--- Material supplied ---

-- pv_equiv track=rewrite | github.com/mxs170018/DatabaseProject | finalv1.py | stringMHelper
-- ===== SOURCE A (Python) =====
-- def stringMHelper(parE,ChildE,total, rangee):
--     occ = []
--     if parE == '-':
--         for line in total:
--             if line[1] == ChildE:
--                 occ.append(line[0])
--     else:
--         parOcc = []
--         for line in total:
--             if line[1] == parE:
--                 if line[0] >= rangee[0] and line[0] <= rangee[1]:
--                     if line[2] == ChildE:
--                         occ.append(line[3])
--
--     if(len(occ) >= 1):
--         return [occ[0],occ[-1]]
--     else:
--         return []
-- ===== SOURCE B (Python) =====
-- def stringMHelper(parE, ChildE, total, rangee):
--     if parE == '-':
--         pred = lambda line: line[1] == ChildE
--         extract = lambda line: line[0]
--     else:
--         pred = lambda line: (line[1] == parE
--                              and rangee[0] <= line[0] <= rangee[1]
--                              and line[2] == ChildE)
--         extract = lambda line: line[3]
--     first = None
--     for line in total:
--         if pred(line):
--             first = extract(line)
--             break
--     if first is None:
--         return []
--     for line in reversed(total):
--         if pred(line):
--             return [first, extract(line)]
-- ===== Notes on version B (the rewrite author's own statement) =====
-- stated objective: alternative
-- what changed: Drops the occ accumulator list entirely: B does one forward early-exit scan for the first match and one backward early-exit scan for the last match, with the branch predicate/extraction factored into a single shared predicate instead of A's nested-if append loop.
import Mathlib
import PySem

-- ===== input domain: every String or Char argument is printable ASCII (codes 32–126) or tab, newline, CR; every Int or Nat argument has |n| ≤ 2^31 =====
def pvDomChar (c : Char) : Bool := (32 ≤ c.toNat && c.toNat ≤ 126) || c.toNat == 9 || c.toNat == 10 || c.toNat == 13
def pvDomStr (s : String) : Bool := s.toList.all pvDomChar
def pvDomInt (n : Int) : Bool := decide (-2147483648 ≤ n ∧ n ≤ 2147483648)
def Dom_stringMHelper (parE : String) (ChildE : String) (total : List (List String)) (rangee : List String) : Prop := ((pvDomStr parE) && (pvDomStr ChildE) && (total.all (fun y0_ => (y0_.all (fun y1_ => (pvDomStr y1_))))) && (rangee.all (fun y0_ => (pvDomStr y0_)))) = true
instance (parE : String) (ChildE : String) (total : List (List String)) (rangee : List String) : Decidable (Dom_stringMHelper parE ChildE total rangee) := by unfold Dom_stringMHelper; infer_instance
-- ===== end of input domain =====

-- B replaces A's accumulate-all occ list by two early-exit scans (forward for the first match,
-- backward over the reversed list for the last) with the branch predicate factored out; alternative
-- decomposition, same asymptotic cost. Pre_ excludes inputs where Python A raises IndexError.


-- ===== PORT A =====
-- List indices line[i] / rangee[i] are ported as getD with default ""; Pre_ guarantees every index
-- A actually evaluates is in range, so the default is never the value of any admitted run.
def stringMHelper (parE : String) (ChildE : String) (total : List (List String)) (rangee : List String) : List String :=
  let occ : List String :=
    if parE = "-" then
      total.foldl (fun occ line =>
        if line.getD 1 "" = ChildE then occ ++ [line.getD 0 ""] else occ) []
    else
      total.foldl (fun occ line =>
        if line.getD 1 "" = parE then
          if (line.getD 0 "").toList ≥ (rangee.getD 0 "").toList ∧ (line.getD 0 "").toList ≤ (rangee.getD 1 "").toList then
            if line.getD 2 "" = ChildE then occ ++ [line.getD 3 ""] else occ
          else occ
        else occ) []
  if 1 ≤ occ.length then [occ.getD 0 "", occ.getLast?.getD ""] else []

-- ===== PORT B =====
-- the shared branch predicate (B's `pred` lambda)
def bPred (parE : String) (ChildE : String) (rangee : List String) (line : List String) : Bool :=
  if parE = "-" then line.getD 1 "" == ChildE
  else line.getD 1 "" == parE
       && decide ((rangee.getD 0 "").toList ≤ (line.getD 0 "").toList) && decide ((line.getD 0 "").toList ≤ (rangee.getD 1 "").toList)
       && line.getD 2 "" == ChildE

-- B's `extract` lambda
def bExtract (parE : String) (line : List String) : String :=
  if parE = "-" then line.getD 0 "" else line.getD 3 ""

def stringMHelper_alt (parE : String) (ChildE : String) (total : List (List String)) (rangee : List String) : List String :=
  match total.find? (bPred parE ChildE rangee) with      -- forward scan, break at first match
  | none => []
  | some l =>
    match total.reverse.find? (bPred parE ChildE rangee) with  -- backward scan (reversed(total))
    | none => []
    | some l' => [bExtract parE l, bExtract parE l']

-- ===== PRECONDITION & SPEC =====
-- Pre_ excludes exactly the inputs on which Python A raises IndexError (a list index line[i] or
-- rangee[i] evaluated out of range, following A's short-circuit order); A returns on all others.
def Pre_stringMHelper (parE : String) (ChildE : String) (total : List (List String)) (rangee : List String) : Prop :=
  if parE = "-" then ∀ l ∈ total, 2 ≤ l.length
  else ∀ l ∈ total, 2 ≤ l.length ∧
    (l.getD 1 "" = parE → 1 ≤ rangee.length ∧
      ((rangee.getD 0 "").toList ≤ (l.getD 0 "").toList → 2 ≤ rangee.length ∧
        ((l.getD 0 "").toList ≤ (rangee.getD 1 "").toList → 3 ≤ l.length ∧
          (l.getD 2 "" = ChildE → 4 ≤ l.length))))
instance (parE : String) (ChildE : String) (total : List (List String)) (rangee : List String) : Decidable (Pre_stringMHelper parE ChildE total rangee) := by unfold Pre_stringMHelper; infer_instance

def pvWitness_stringMHelper : String × String × List (List String) × List String :=
  ("a", "x", [["p", "a", "x", "v"], ["q", "b"]], ["a", "z"])

def Spec_stringMHelper (parE : String) (ChildE : String) (total : List (List String)) (rangee : List String) (out : List String) : Prop := out = stringMHelper_alt parE ChildE total rangee
instance (parE : String) (ChildE : String) (total : List (List String)) (rangee : List String) (out : List String) : Decidable (Spec_stringMHelper parE ChildE total rangee out) := by unfold Spec_stringMHelper; infer_instance

-- ===== CLAIM (what is proved, stated in full; the proofs are below) =====
def Claim_equal_stringMHelper : Prop := ∀ (parE : String) (ChildE : String) (total : List (List String)) (rangee : List String), Dom_stringMHelper parE ChildE total rangee → Pre_stringMHelper parE ChildE total rangee → Spec_stringMHelper parE ChildE total rangee (stringMHelper parE ChildE total rangee)

-- ===== LEMMAS AND PROOFS =====

-- A's append-loop computes the filter-map of the predicate.
theorem foldl_if_eq_filter_map {α β : Type} (p : α → Bool) (v : α → β) :
    ∀ (l : List α) (acc : List β),
      l.foldl (fun occ x => if p x then occ ++ [v x] else occ) acc
        = acc ++ (l.filter p).map v := by
  intro l
  induction l with
  | nil => intro acc; simp
  | cons x xs ih =>
    intro acc
    by_cases h : p x = true <;> simp [h, ih]

theorem find?_eq_head?_filter {α : Type} (p : α → Bool) (l : List α) :
    l.find? p = (l.filter p).head? := by
  induction l with
  | nil => rfl
  | cons x xs ih =>
    cases h : p x
    · rw [List.find?_cons_of_neg (by simp [h]), List.filter_cons_of_neg (by simp [h]), ih]
    · rw [List.find?_cons_of_pos h, List.filter_cons_of_pos h, List.head?_cons]

-- the two branch loop bodies are the generic append-step for bPred/bExtract
theorem stepDash (ChildE : String) (rangee : List String) :
    (fun (occ : List String) (line : List String) =>
        if line.getD 1 "" = ChildE then occ ++ [line.getD 0 ""] else occ)
      = fun occ line =>
        if bPred "-" ChildE rangee line then occ ++ [bExtract "-" line] else occ := by
  funext occ line
  simp [bPred, bExtract]

theorem stepElse (parE ChildE : String) (rangee : List String) (h : ¬ parE = "-") :
    (fun (occ : List String) (line : List String) =>
        if line.getD 1 "" = parE then
          if (line.getD 0 "").toList ≥ (rangee.getD 0 "").toList ∧ (line.getD 0 "").toList ≤ (rangee.getD 1 "").toList then
            if line.getD 2 "" = ChildE then occ ++ [line.getD 3 ""] else occ
          else occ
        else occ)
      = fun occ line =>
        if bPred parE ChildE rangee line then occ ++ [bExtract parE line] else occ := by
  funext occ line
  simp only [bPred, bExtract, if_neg h]
  by_cases h1 : line.getD 1 "" = parE
  · by_cases h2 : (line.getD 0 "").toList ≥ (rangee.getD 0 "").toList ∧ (line.getD 0 "").toList ≤ (rangee.getD 1 "").toList
    · by_cases h4 : line.getD 2 "" = ChildE
      · rw [if_pos h1, if_pos h2, if_pos h4, if_pos (by
              simp only [Bool.and_eq_true, beq_iff_eq, decide_eq_true_eq]
              exact ⟨⟨⟨h1, h2.1⟩, h2.2⟩, h4⟩)]
      · rw [if_pos h1, if_pos h2, if_neg h4,
            if_neg (by simp only [Bool.and_eq_true, beq_iff_eq, decide_eq_true_eq]
                       exact fun hh => h4 hh.2)]
    · rw [if_pos h1, if_neg h2,
          if_neg (by simp only [Bool.and_eq_true, beq_iff_eq, decide_eq_true_eq]
                     exact fun hh => h2 ⟨hh.1.1.2, hh.1.2⟩)]
  · rw [if_neg h1,
        if_neg (by simp only [Bool.and_eq_true, beq_iff_eq, decide_eq_true_eq]
                   exact fun hh => h1 hh.1.1.1)]

theorem occ_dash (ChildE : String) (total : List (List String)) (rangee : List String) :
    total.foldl (fun occ line =>
        if line.getD 1 "" = ChildE then occ ++ [line.getD 0 ""] else occ) []
      = (total.filter (bPred "-" ChildE rangee)).map (bExtract "-") := by
  rw [stepDash ChildE rangee, foldl_if_eq_filter_map]; simp

theorem occ_else (parE ChildE : String) (total : List (List String)) (rangee : List String)
    (h : ¬ parE = "-") :
    total.foldl (fun occ line =>
        if line.getD 1 "" = parE then
          if (line.getD 0 "").toList ≥ (rangee.getD 0 "").toList ∧ (line.getD 0 "").toList ≤ (rangee.getD 1 "").toList then
            if line.getD 2 "" = ChildE then occ ++ [line.getD 3 ""] else occ
          else occ
        else occ) []
      = (total.filter (bPred parE ChildE rangee)).map (bExtract parE) := by
  rw [stepElse parE ChildE rangee h, foldl_if_eq_filter_map]; simp

-- A's occ list, in either branch, is the filter-map of B's predicate/extractor.
theorem occ_spec (parE ChildE : String) (total : List (List String)) (rangee : List String) :
    (if parE = "-" then
      total.foldl (fun occ line =>
        if line.getD 1 "" = ChildE then occ ++ [line.getD 0 ""] else occ) []
    else
      total.foldl (fun occ line =>
        if line.getD 1 "" = parE then
          if (line.getD 0 "").toList ≥ (rangee.getD 0 "").toList ∧ (line.getD 0 "").toList ≤ (rangee.getD 1 "").toList then
            if line.getD 2 "" = ChildE then occ ++ [line.getD 3 ""] else occ
          else occ
        else occ) [])
      = (total.filter (bPred parE ChildE rangee)).map (bExtract parE) := by
  by_cases h : parE = "-"
  · subst h; rw [if_pos rfl]; exact occ_dash ChildE total rangee
  · rw [if_neg h]; exact occ_else parE ChildE total rangee h

-- first/last of the filter-map agree with the forward and backward early-exit scans
theorem equiv_core (parE ChildE : String) (total : List (List String)) (rangee : List String) :
    (if 1 ≤ ((total.filter (bPred parE ChildE rangee)).map (bExtract parE)).length then
      [((total.filter (bPred parE ChildE rangee)).map (bExtract parE)).getD 0 "",
       ((total.filter (bPred parE ChildE rangee)).map (bExtract parE)).getLast?.getD ""]
     else [])
      = stringMHelper_alt parE ChildE total rangee := by
  unfold stringMHelper_alt
  rw [find?_eq_head?_filter, find?_eq_head?_filter, List.filter_reverse, List.head?_reverse]
  cases hF : total.filter (bPred parE ChildE rangee) with
  | nil => simp
  | cons a rest =>
    obtain ⟨x, hx⟩ : ∃ x, (a :: rest).getLast? = some x :=
      Option.isSome_iff_exists.mp (by simp)
    simp only [List.map_cons, List.length_cons, le_add_iff_nonneg_left, Nat.zero_le, if_pos,
      List.head?_cons, hx, List.getD]
    rw [← List.map_cons, List.getLast?_map, hx]
    simp

-- ===== VERDICT (by name: the statement is the Claim_ definition above) =====
theorem stringMHelper_spec : Claim_equal_stringMHelper := by
  intro parE ChildE total rangee _hDom _hPre
  unfold Spec_stringMHelper stringMHelper
  simp only [occ_spec parE ChildE total rangee]
  exact equiv_core parE ChildE total rangee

---

▶ Task brief:
What you return should be the lines from the beginning of the records through the one that contains "-- stated objective: alternative", repeated exactly and with no additions.

▶ Task result:
-- pv_equiv track=rewrite | github.com/mxs170018/DatabaseProject | finalv1.py | stringMHelper
-- ===== SOURCE A (Python) =====
-- def stringMHelper(parE,ChildE,total, rangee):
--     occ = []
--     if parE == '-':
--         for line in total:
--             if line[1] == ChildE:
--                 occ.append(line[0])
--     else:
--         parOcc = []
--         for line in total:
--             if line[1] == parE:
--                 if line[0] >= rangee[0] and line[0] <= rangee[1]:
--                     if line[2] == ChildE:
--                         occ.append(line[3])
--
--     if(len(occ) >= 1):
--         return [occ[0],occ[-1]]
--     else:
--         return []
-- ===== SOURCE B (Python) =====
-- def stringMHelper(parE, ChildE, total, rangee):
--     if parE == '-':
--         pred = lambda line: line[1] == ChildE
--         extract = lambda line: line[0]
--     else:
--         pred = lambda line: (line[1] == parE
--                              and rangee[0] <= line[0] <= rangee[1]
--                              and line[2] == ChildE)
--         extract = lambda line: line[3]
--     first = None
--     for line in total:
--         if pred(line):
--             first = extract(line)
--             break
--     if first is None:
--         return []
--     for line in reversed(total):
--         if pred(line):
--             return [first, extract(line)]
-- ===== Notes on version B (the rewrite author's own statement) =====
-- stated objective: alternative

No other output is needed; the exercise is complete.